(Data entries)

-- pv_equiv track=rewrite | github.com/hiroshi833/haisha-site | solve_vrp.py | ensure_all_vehicles_used
-- ===== SOURCE A (Python) =====
-- def ensure_all_vehicles_used(routes, customer_count, vehicle_count):
--     routes = [list(r) for r in routes]
--     # while exists empty route, move from largest (if possible)
--     while sum(1 for r in routes if len(r) == 0) > 0:
--         # find biggest with >1
--         idx_big = max(range(len(routes)), key=lambda i: len(routes[i]))
--         if len(routes[idx_big]) <= 1:
--             # cannot move further
--             break
--         idx_empty = next(i for i,r in enumerate(routes) if len(r) == 0)
--         moved = routes[idx_big].pop()
--         routes[idx_empty].append(moved)
--     return routes
-- ===== SOURCE B (Python) =====
-- def ensure_all_vehicles_used(routes, customer_count, vehicle_count):
--     # One pass over lengths per empty slot; no list mutation: record, for each
--     # initially-empty route, which element it receives, and build the result
--     # at the end by slicing donors.
--     lens = [len(r) for r in routes]
--     fill = [None] * len(routes)
--     for e in [i for i, l in enumerate(lens) if l == 0]:
--         src, best = -1, 1
--         for i, l in enumerate(lens):
--             if l > best:
--                 src, best = i, l
--         if src < 0:
--             break
--         lens[src] -= 1
--         fill[e] = routes[src][lens[src]]
--     return [[f] if f is not None else list(r)[:l]
--             for r, l, f in zip(routes, lens, fill)]
-- ===== Notes on version B (the rewrite author's own statement) =====
-- stated objective: alternative
-- what changed: B never mutates the routes: it simulates the moves on an integer length array only (single argmax scan per empty slot, empties enumerated once up front), records which element each empty route receives, and builds the whole output at the end by slicing each donor route.
import Mathlib
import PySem

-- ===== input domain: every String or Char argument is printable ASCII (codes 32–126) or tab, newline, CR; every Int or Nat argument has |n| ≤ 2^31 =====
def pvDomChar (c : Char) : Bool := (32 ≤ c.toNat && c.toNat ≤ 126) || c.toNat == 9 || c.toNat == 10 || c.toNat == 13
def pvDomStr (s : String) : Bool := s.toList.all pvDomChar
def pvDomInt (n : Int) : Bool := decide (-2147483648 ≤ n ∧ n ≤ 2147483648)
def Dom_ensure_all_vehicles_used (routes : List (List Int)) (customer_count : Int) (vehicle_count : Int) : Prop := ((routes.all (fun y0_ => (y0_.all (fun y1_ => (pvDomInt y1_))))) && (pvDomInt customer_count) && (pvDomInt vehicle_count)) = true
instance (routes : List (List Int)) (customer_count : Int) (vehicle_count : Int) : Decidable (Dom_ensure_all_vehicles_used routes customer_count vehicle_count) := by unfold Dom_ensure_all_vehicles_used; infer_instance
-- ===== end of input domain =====

-- B re-implements A without mutating the routes: it simulates the moves on a length
-- array only and assembles the result at the end (objective: alternative algorithm).

-- ===== PORT A =====
-- Python's max(range(len(rs)), key=lambda i: len(rs[i])): a left scan keeping the
-- FIRST index whose key is maximal (strictly-greater replaces); exact for nonempty rs,
-- which is the only way A reaches it.
def pvArgmaxA (rs : List (List Int)) : Nat × Nat :=
  rs.zipIdx.foldl (fun best q => if best.2 < q.1.length then (q.2, q.1.length) else best) (0, 0)

-- the while loop; fuel = routes.length bounds the iterations (each one fills one
-- empty route for good), so the fuel never runs out before the loop's own exit.
def pvLoopA : Nat → List (List Int) → List (List Int)
  | 0, cur => cur
  | fuel+1, cur =>
    if 0 < cur.countP (fun r => r.isEmpty) then
      let ib := (pvArgmaxA cur).1
      let big := cur.getD ib []
      if big.length ≤ 1 then cur
      else
        let cur1 := cur.set ib big.dropLast        -- routes[idx_big].pop()
        let ie := cur.findIdx (fun r => r.isEmpty) -- next(i for i,r … if len(r)==0)
        pvLoopA fuel (cur1.set ie ((cur1.getD ie []) ++ [big.getLastD 0]))
    else cur

def ensure_all_vehicles_used (routes : List (List Int)) (customer_count : Int) (vehicle_count : Int) : List (List Int) :=
  -- routes = [list(r) for r in routes] copies; for pure values it is the identity
  pvLoopA routes.length (routes.map (fun r => r))

-- ===== PORT B =====
-- B's inner scan: src, best = -1, 1; replace on strictly greater length.
def pvArgmaxB (lens : List Nat) : Int × Nat :=
  lens.zipIdx.foldl (fun best q => if best.2 < q.1 then ((q.2 : Int), q.1) else best) (-1, 1)

-- the for-loop over the initially-empty indices (indices in range throughout,
-- so getD with defaults is exact for Python's indexing here)
def pvLoopB (routes : List (List Int)) : List Nat → List Nat → List (Option Int) → List Nat × List (Option Int)
  | [], lens, fill => (lens, fill)
  | e :: es, lens, fill =>
    let sb := pvArgmaxB lens
    if sb.1 < 0 then (lens, fill)
    else
      let s := sb.1.toNat
      let lens' := lens.set s (lens.getD s 0 - 1)
      pvLoopB routes es lens' (fill.set e (some ((routes.getD s []).getD (lens'.getD s 0) 0)))

-- the final comprehension: [[f] if f is not None else list(r)[:l] for r, l, f in zip(...)]
def pvBuild (routes : List (List Int)) (lens : List Nat) (fill : List (Option Int)) : List (List Int) :=
  (routes.zip (lens.zip fill)).map (fun p => match p.2.2 with | some v => [v] | none => p.1.take p.2.1)

def ensure_all_vehicles_used_alt (routes : List (List Int)) (customer_count : Int) (vehicle_count : Int) : List (List Int) :=
  let lens := routes.map List.length
  let empties := (lens.zipIdx.filter (fun q => q.1 == 0)).map (fun q => q.2)
  let r := pvLoopB routes empties lens (routes.map (fun _ => none))
  pvBuild routes r.1 r.2

-- ===== PRECONDITION & SPEC =====
def Spec_ensure_all_vehicles_used (routes : List (List Int)) (customer_count : Int) (vehicle_count : Int) (out : List (List Int)) : Prop := out = ensure_all_vehicles_used_alt routes customer_count vehicle_count
instance (routes : List (List Int)) (customer_count : Int) (vehicle_count : Int) (out : List (List Int)) : Decidable (Spec_ensure_all_vehicles_used routes customer_count vehicle_count out) := by unfold Spec_ensure_all_vehicles_used; infer_instance

-- ===== CLAIM (what is proved, stated in full; the proofs are below) =====
def Claim_equal_ensure_all_vehicles_used : Prop := ∀ (routes : List (List Int)) (customer_count : Int) (vehicle_count : Int), Dom_ensure_all_vehicles_used routes customer_count vehicle_count → Spec_ensure_all_vehicles_used routes customer_count vehicle_count (ensure_all_vehicles_used routes customer_count vehicle_count)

## The problem
The entries above hold the needed span. Transcribe exactly the lines from the one with "es, lens, fill =>" to the one with "let lens := routes.map List.length", both included.

## Exercise response
  | e :: es, lens, fill =>
    let sb := pvArgmaxB lens
    if sb.1 < 0 then (lens, fill)
    else
      let s := sb.1.toNat
      let lens' := lens.set s (lens.getD s 0 - 1)
      pvLoopB routes es lens' (fill.set e (some ((routes.getD s []).getD (lens'.getD s 0) 0)))

-- the final comprehension: [[f] if f is not None else list(r)[:l] for r, l, f in zip(...)]
def pvBuild (routes : List (List Int)) (lens : List Nat) (fill : List (Option Int)) : List (List Int) :=
  (routes.zip (lens.zip fill)).map (fun p => match p.2.2 with | some v => [v] | none => p.1.take p.2.1)

def ensure_all_vehicles_used_alt (routes : List (List Int)) (customer_count : Int) (vehicle_count : Int) : List (List Int) :=
  let lens := routes.map List.length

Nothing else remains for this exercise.